While I’ve never actually hiked to the old copper mine, I understand it’s located just down from Cherry Gap on the Tuckasegee side of Cullowhee Mountain, the long high ridge that runs from Pine Creek to Speedwell and separates the Tuckaseigee River valley from the Cullowhee Creek valley. To find out more, I consulted the newsroom’s favorite reference book “The History of Jackson County.”

In a chapter titled “Economic Activities” written by one of my former Western Carolina University professors, John Bell, who lives on the Cullowhee Creek side of Cullowhee Mountain, I found lots of information about mining in general.

Jackson County’s most profitable mineral was kaolin. According to Bell, its production started in 1888, peaked around 1902 and ended by 1926. Much of it came from the Hog Rock Mine in Little Savannah, which was owned by entrepreneur C.J. Harris and two of his brothers.

Mica was the second-most profitable mineral. The first deposits were discovered in 1858 by Daniel David Davies on the road between Sylva and Franklin. He took samples to display at the South Carolina State Fair in 1866. By 1890 at least four mines were in operation, and leading producers were Robert Garrett, J.M. Long of Cullowhee, W.H.C. Rice of Cashiers and S.T. Bryson of Webster. According to Bell, World War I spurred mica production to three boxcar loads a week. Production declined after the war only to boom again with the coming of World War II because mica was important in the manufacture of electronic vacuum tubes. The federal government created the colonial Mica Corporation in 1942 to subsidize mica and guarantee production, Bell writes, and Graham W. Grindstaff, the local field representative of CMC, provided rental mining equipment and opened a trimming room in Sylva. CMC paid up to $5 per pound for top grade sheet mica, according to Bell.

Moving on to other minerals mined locally, Bell lists corundum and olivine, but says it was copper mining that has the oldest recorded history in Jackson County. And it was Davies, who spotted the mica on the roadway, who was at the center of those efforts. According to Bell, Davies was born in Wales and grew up a miner.
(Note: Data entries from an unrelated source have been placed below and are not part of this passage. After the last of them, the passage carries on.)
-- pv_equiv track=rewrite | github.com/abarza/Camino-Ruina | scripts/narrador_nocturno.py | _puntaje_turno
-- ===== SOURCE A (Python) =====
-- def _puntaje_turno(bloque: str) -> int:
--     """Puntúa un turno por relevancia narrativa."""
--     lower = bloque.lower()
--     if any(w in lower for w in ("combate", "atacar", "huir", "herido", "muerto")):
--         return 3
--     if any(w in lower for w in ("hablar", "conversacion", "npc", "hablar_npc")):
--         return 2
--     if any(w in lower for w in ("inventario", "recoger", "comer", "descansar")):
--         return 1
--     return 0
-- ===== SOURCE B (Python) =====
-- _TABLA = {
--     "combate": 3, "atacar": 3, "huir": 3, "herido": 3, "muerto": 3,
--     "hablar": 2, "conversacion": 2, "npc": 2, "hablar_npc": 2,
--     "inventario": 1, "recoger": 1, "comer": 1, "descansar": 1,
-- }
--
--
-- def _puntaje_turno(bloque: str) -> int:
--     """Puntúa un turno por relevancia narrativa (tabla de palabras clave)."""
--     lower = bloque.lower()
--     return max((score for w, score in _TABLA.items() if w in lower), default=0)
-- ===== Notes on version B (the rewrite author's own statement) =====
-- stated objective: simpler
-- what changed: Replaces the three ordered any()-guarded early returns with a single keyword->score table and one max-over-matches reduction (default 0); strictly larger scores for higher tiers make the max reproduce the tiered precedence.
import Mathlib
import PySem

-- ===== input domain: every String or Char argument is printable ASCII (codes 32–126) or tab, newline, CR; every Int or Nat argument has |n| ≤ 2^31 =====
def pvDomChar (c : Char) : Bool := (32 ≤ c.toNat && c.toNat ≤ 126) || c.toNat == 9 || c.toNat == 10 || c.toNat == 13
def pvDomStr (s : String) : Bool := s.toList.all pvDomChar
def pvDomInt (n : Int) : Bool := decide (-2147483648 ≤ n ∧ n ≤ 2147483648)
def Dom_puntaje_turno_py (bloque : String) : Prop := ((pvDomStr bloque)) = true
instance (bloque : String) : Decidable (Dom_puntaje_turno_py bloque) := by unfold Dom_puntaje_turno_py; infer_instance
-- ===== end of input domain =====

-- B replaces A's three ordered any()-guarded early returns by one keyword→score table
-- and a max-over-matches reduction (objective: simpler); return values proved equal on Dom.


-- ===== PORT A =====
def puntaje_turno_py (bloque : String) : Int :=
  let lower := PySem.Str.lower bloque
  if (["combate", "atacar", "huir", "herido", "muerto"].any
      (fun w => PySem.Str.isIn w lower)) then 3
  else if (["hablar", "conversacion", "npc", "hablar_npc"].any
      (fun w => PySem.Str.isIn w lower)) then 2
  else if (["inventario", "recoger", "comer", "descansar"].any
      (fun w => PySem.Str.isIn w lower)) then 1
  else 0

-- ===== PORT B =====
-- the module-level keyword → score table _TABLA (insertion order)
def tabla_puntaje : List (String × Int) :=
  [("combate", 3), ("atacar", 3), ("huir", 3), ("herido", 3), ("muerto", 3),
   ("hablar", 2), ("conversacion", 2), ("npc", 2), ("hablar_npc", 2),
   ("inventario", 1), ("recoger", 1), ("comer", 1), ("descansar", 1)]

-- max(generator, default=0) ported as a fold of `max` over the matched scores, seeded with 0
-- (exact here: every table score is positive, so the seed 0 is Python's `default=0`).
def puntaje_turno_py_alt (bloque : String) : Int :=
  let lower := PySem.Str.lower bloque
  ((tabla_puntaje.filter (fun p => PySem.Str.isIn p.1 lower)).map Prod.snd).foldl max 0

-- ===== PRECONDITION & SPEC =====
def Spec_puntaje_turno_py (bloque : String) (out : Int) : Prop := out = puntaje_turno_py_alt bloque
instance (bloque : String) (out : Int) : Decidable (Spec_puntaje_turno_py bloque out) := by unfold Spec_puntaje_turno_py; infer_instance

-- ===== CLAIM (what is proved, stated in full; the proofs are below) =====
def Claim_equal_puntaje_turno_py : Prop := ∀ (bloque : String), Dom_puntaje_turno_py bloque → Spec_puntaje_turno_py bloque (puntaje_turno_py bloque)

-- ===== LEMMAS AND PROOFS =====

-- The table is the three keyword tiers tagged with their scores, concatenated.
theorem tabla_groups :
    tabla_puntaje =
      (["combate", "atacar", "huir", "herido", "muerto"].map (fun w => (w, (3 : Int))))
      ++ (["hablar", "conversacion", "npc", "hablar_npc"].map (fun w => (w, (2 : Int))))
      ++ (["inventario", "recoger", "comer", "descansar"].map (fun w => (w, (1 : Int)))) := rfl

-- Folding `max` over the matched scores of one constant-score tier bumps the
-- accumulator to `max a s` exactly when some keyword of the tier matches.
theorem fold_tier (f : String → Bool) (s a : Int) (ws : List String) :
    (((ws.map (fun w => (w, s))).filter (fun p => f p.1)).map Prod.snd).foldl max a
      = if ws.any f then max a s else a := by
  induction ws generalizing a with
  | nil => simp
  | cons w ws ih =>
    simp only [List.map_cons, List.filter_cons, List.any_cons]
    by_cases h : f w
    · by_cases h2 : ws.any f <;> simp [h, h2, ih]
    · simp [h, ih]

theorem puntaje_turno_py_eq_alt (bloque : String) :
    puntaje_turno_py bloque = puntaje_turno_py_alt bloque := by
  unfold puntaje_turno_py puntaje_turno_py_alt
  rw [tabla_groups]
  simp only [List.filter_append, List.map_append, List.foldl_append]
  rw [fold_tier (fun w => PySem.Str.isIn w (PySem.Str.lower bloque)),
      fold_tier (fun w => PySem.Str.isIn w (PySem.Str.lower bloque)),
      fold_tier (fun w => PySem.Str.isIn w (PySem.Str.lower bloque))]
  generalize (["combate", "atacar", "huir", "herido", "muerto"].any
      (fun w => PySem.Str.isIn w (PySem.Str.lower bloque))) = t3
  generalize (["hablar", "conversacion", "npc", "hablar_npc"].any
      (fun w => PySem.Str.isIn w (PySem.Str.lower bloque))) = t2
  generalize (["inventario", "recoger", "comer", "descansar"].any
      (fun w => PySem.Str.isIn w (PySem.Str.lower bloque))) = t1
  revert t3 t2 t1
  decide

-- ===== VERDICT (by name: the statement is the Claim_ definition above) =====
theorem puntaje_turno_py_spec : Claim_equal_puntaje_turno_py := by
  intro bloque _
  unfold Spec_puntaje_turno_py
  exact puntaje_turno_py_eq_alt bloque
He migrated to Pennsylvania where he worked for John D. Gray and Co. of Pittsburgh. During the 1850s, Gray sent Davies to “explore the Southern Appalachians for coal and other minerals.” It was Davies who discovered commercial deposits of coal in East Tennessee, Bell writes, and while visiting Jackson County in 1856, Davies discovered copper and mica and advised Gray to buy local mineral rights. When he was unable to persuade Gray to do so, Davies quit the company and returned to Jackson County and formed a partnership with William H. Bryson, William Coleman, John Walker, William Cowan and William Higdon. According to Bell, the group sought northern capital to open prospects at Cullowhee, Wayehutta, Savannah, Shell Ridge, Poor Ridge and Wolf Creek. The group failed to secure any money, Bell writes, because the state geologist didn’t know about Jackson’s copper deposits and told the potential northern investors who inquired that there was none.

Davies then took ore samples to Raleigh to prove his point, but, as Bell writes, “the Civil War intervened.”
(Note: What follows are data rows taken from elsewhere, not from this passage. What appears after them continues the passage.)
-- the merge scan over sorted lists decides list containment
theorem pvCov (T : List (Int × Int)) (hT : T.Pairwise (fun a b => pvBlt b a = false)) :
    ∀ (N : List (Int × Int)), N.Pairwise (fun a b => pvBlt b a = false) →
    ∀ i, i ≤ T.length →
    (∀ j (hj : j < T.length), j < i → ∀ t ∈ N, pvBlt T[j] t = true) →
    (N.foldl (pvMergeStep T) (some i)).isSome = decide (∀ t ∈ N, t ∈ T) := by
  intro N
  induction N with
  | nil => intro _ i _ _; simp
  | cons t N ih =>
    intro hN i hi hinv
    rw [List.pairwise_cons] at hN
    obtain ⟨hle, hlen, hskip, hstop⟩ := pvAdvance_spec T t T.length i (by omega) hi
    have hbefore : ∀ j (hj : j < T.length), j < pvAdvance T t i → pvBlt T[j] t = true := by
      intro j hj hji'
      by_cases hjlt : j < i
      · exact hinv j hj hjlt t (by simp)
      · exact hskip j hj (by omega) hji'
    rw [List.foldl_cons, pvMergeStep_some]
    by_cases hlt : pvAdvance T t i < T.length
    · rw [dif_pos hlt]
      by_cases heq : T[pvAdvance T t i]'hlt = t
      · have hmem : t ∈ T := heq ▸ List.getElem_mem hlt
        rw [if_pos heq, ih hN.2 (pvAdvance T t i) (by omega) ?inv]
        · simp [hmem]
        case inv =>
          intro j hj hji' u hu
          exact pvBlt_lt_of_lt_of_le (hbefore j hj hji') (hN.1 u hu)
      · -- t is not in T: the scan stopped at an entry ≥ t that is ≠ t
        have hnm : t ∉ T := by
          intro hmem
          obtain ⟨j, hj, hje⟩ := List.mem_iff_getElem.1 hmem
          rcases lt_trichotomy j (pvAdvance T t i) with hji | hji | hji
          · have h' := hbefore j hj hji
            rw [hje, pvBlt_irrefl] at h'
            exact absurd h' (by simp)
          · subst hji; exact heq hje
          · have hp := List.pairwise_iff_getElem.1 hT (pvAdvance T t i) j hlt hj hji
            exact heq (pvBlt_antisymm (hstop hlt) (hje ▸ hp))
        rw [if_neg heq, pvFoldNone]
        simp [hnm]
    · -- scan ran off the end: everything in T is < t, so t ∉ T
      have hnm : t ∉ T := by
        intro hmem
        obtain ⟨j, hj, hje⟩ := List.mem_iff_getElem.1 hmem
        have h' := hbefore j hj (by omega)
        rw [hje, pvBlt_irrefl] at h'
        exact absurd h' (by simp)
      rw [dif_neg hlt, pvFoldNone]
      simp [hnm]

theorem pvMemSorted2 (xs : List (Int × Int)) (x : Int × Int) :
    x ∈ PySem.List.sorted2 xs (fun p => p.1) (fun p => p.2) false ↔ x ∈ xs :=
  (PySem.List.sorted2_perm xs (fun p => p.1) (fun p => p.2) false).mem_iff

-- ===== VERDICT (by name: the statement is the Claim_ definition above) =====
theorem all_targets_found_spec : Claim_equal_all_targets_found := by
  intro path targets initial_position _
  unfold Spec_all_targets_found all_targets_found all_targets_found_alt
  simp only [pvFoldA, pvFoldB, List.nil_append]
  rw [pvCov _ (pvSorted2_pairwise (pvTraj path.toList initial_position)) _
        (pvSorted2_pairwise targets) 0 (by omega) (by intro j hj h; omega)]
  rw [Bool.eq_iff_iff, PySem.Set.equal_iff]
  simp only [PySem.Set.mem_ofList, List.mem_filter, decide_eq_true_eq, pvMemSorted2]
  constructor
  · intro h t ht
    exact ((h t).mp ht).1
  · intro h t
    exact ⟨fun hx => ⟨h t hx, hx⟩, fun hx => hx.2⟩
Some copper mining occurred before 1900, but most of the ore was extracted between 1909 and 1932, Bell writes. Several efforts were made between the end of the Civil War and 1900, according to Bell, but nothing significant occurred until 1907, when Davies and Thomas A. Cox reopened the Cullowhee mine – the one on Cullowhee Mountain that started this story – and installed a 30-ton smelter, but no copper production was reported, according to Bell. The Cullowhee Mining and Reduction Co. took over in 1909 and sank a 177-foot vertical shaft and a 4,000-foot tunnel along the vein of copper. According to Bell, the ore produced was of poor quality, and the mine closed in 1912.